Directions for this task
In the entries below, find the line with "match PySem.List.index? keys" and print exactly every line from there up to and including the line with "-- ===== PRECONDITION", with no other lines.

• • • •

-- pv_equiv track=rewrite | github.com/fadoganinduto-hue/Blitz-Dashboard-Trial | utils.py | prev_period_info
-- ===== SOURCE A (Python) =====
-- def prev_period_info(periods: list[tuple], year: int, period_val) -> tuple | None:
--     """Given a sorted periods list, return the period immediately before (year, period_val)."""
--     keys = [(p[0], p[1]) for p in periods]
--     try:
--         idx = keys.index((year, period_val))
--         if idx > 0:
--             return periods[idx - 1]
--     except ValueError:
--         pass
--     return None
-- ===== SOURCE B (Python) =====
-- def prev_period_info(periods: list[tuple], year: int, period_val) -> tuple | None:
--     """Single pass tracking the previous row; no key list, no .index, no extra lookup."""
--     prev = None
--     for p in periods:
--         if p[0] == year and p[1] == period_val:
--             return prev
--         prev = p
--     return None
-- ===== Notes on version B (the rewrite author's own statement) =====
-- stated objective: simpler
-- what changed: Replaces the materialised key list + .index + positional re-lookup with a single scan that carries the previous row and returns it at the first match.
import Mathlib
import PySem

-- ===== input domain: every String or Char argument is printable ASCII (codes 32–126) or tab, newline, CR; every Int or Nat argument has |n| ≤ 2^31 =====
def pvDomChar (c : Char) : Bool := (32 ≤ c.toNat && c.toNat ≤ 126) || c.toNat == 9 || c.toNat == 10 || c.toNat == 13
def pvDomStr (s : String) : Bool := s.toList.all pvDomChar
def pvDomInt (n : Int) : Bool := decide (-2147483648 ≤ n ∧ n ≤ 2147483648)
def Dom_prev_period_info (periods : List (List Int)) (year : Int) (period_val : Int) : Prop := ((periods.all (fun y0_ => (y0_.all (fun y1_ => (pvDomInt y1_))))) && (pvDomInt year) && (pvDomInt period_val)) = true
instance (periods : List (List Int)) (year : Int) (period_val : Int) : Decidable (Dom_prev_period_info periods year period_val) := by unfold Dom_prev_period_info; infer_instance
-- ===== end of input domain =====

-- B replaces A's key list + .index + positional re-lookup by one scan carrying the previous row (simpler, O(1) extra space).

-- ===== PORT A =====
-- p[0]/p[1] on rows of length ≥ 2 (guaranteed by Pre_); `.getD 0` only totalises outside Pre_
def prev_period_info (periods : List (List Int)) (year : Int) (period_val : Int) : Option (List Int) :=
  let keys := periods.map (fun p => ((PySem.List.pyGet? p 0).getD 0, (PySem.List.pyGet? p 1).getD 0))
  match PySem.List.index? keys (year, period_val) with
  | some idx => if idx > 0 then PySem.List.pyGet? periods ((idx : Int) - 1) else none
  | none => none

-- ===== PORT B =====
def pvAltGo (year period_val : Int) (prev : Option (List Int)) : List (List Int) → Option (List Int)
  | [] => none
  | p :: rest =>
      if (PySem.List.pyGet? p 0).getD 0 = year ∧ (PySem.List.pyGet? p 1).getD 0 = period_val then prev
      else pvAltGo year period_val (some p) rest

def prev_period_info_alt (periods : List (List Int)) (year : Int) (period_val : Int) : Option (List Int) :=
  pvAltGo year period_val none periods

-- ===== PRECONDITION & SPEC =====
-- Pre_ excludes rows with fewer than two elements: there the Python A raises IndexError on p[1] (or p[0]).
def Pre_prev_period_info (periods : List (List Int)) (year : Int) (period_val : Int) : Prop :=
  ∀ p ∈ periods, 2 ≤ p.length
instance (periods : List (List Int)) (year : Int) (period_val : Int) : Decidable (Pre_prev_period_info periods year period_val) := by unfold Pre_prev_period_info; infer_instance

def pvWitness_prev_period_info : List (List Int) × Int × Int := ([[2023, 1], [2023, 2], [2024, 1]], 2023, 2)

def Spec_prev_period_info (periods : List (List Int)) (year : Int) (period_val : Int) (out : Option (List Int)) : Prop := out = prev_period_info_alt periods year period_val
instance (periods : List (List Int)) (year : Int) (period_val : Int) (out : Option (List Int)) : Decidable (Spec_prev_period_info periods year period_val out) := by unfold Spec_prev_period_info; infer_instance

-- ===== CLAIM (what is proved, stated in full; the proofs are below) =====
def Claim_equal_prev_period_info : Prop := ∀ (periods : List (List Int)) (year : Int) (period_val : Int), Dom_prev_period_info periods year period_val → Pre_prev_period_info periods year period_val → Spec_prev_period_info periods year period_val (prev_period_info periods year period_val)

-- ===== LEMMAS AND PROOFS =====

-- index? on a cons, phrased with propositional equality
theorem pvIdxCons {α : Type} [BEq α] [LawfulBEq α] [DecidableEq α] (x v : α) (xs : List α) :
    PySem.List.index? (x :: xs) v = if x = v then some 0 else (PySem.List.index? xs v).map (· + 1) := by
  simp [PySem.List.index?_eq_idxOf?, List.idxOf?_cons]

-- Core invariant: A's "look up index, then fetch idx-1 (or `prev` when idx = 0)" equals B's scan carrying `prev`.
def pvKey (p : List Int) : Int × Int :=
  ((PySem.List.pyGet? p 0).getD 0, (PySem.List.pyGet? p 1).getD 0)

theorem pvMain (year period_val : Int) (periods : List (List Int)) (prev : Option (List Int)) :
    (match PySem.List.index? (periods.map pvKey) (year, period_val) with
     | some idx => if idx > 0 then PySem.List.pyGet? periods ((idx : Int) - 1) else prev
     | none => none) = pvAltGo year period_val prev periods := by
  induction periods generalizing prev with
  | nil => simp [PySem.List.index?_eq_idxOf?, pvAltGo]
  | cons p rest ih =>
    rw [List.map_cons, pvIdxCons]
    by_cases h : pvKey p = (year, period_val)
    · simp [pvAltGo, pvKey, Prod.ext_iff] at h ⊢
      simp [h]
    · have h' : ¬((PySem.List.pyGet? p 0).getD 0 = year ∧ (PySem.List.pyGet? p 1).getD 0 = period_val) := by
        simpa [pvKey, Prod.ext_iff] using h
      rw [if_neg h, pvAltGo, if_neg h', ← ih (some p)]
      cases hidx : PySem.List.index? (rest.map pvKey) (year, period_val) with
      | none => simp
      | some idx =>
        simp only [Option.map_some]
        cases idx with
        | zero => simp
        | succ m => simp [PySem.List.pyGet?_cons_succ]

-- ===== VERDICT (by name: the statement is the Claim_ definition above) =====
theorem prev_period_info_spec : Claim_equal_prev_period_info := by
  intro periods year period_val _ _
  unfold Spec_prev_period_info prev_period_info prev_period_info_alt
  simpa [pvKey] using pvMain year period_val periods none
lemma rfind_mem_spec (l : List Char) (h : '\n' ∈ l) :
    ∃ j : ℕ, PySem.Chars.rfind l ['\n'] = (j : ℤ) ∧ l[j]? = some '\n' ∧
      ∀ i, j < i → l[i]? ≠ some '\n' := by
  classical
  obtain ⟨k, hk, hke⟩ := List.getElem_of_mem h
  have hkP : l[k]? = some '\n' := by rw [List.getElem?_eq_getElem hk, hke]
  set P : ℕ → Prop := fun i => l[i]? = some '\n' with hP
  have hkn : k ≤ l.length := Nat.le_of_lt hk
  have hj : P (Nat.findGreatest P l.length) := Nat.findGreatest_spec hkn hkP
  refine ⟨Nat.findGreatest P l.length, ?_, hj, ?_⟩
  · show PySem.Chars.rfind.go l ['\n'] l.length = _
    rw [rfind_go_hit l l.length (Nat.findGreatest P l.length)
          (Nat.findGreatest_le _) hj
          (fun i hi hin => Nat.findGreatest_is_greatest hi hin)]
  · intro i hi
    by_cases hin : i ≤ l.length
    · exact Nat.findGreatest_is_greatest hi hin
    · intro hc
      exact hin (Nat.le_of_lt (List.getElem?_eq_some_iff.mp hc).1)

• • • •

Problem solution
  match PySem.List.index? keys (year, period_val) with
  | some idx => if idx > 0 then PySem.List.pyGet? periods ((idx : Int) - 1) else none
  | none => none

-- ===== PORT B =====
def pvAltGo (year period_val : Int) (prev : Option (List Int)) : List (List Int) → Option (List Int)
  | [] => none
  | p :: rest =>
      if (PySem.List.pyGet? p 0).getD 0 = year ∧ (PySem.List.pyGet? p 1).getD 0 = period_val then prev
      else pvAltGo year period_val (some p) rest

def prev_period_info_alt (periods : List (List Int)) (year : Int) (period_val : Int) : Option (List Int) :=
  pvAltGo year period_val none periods

-- ===== PRECONDITION & SPEC =====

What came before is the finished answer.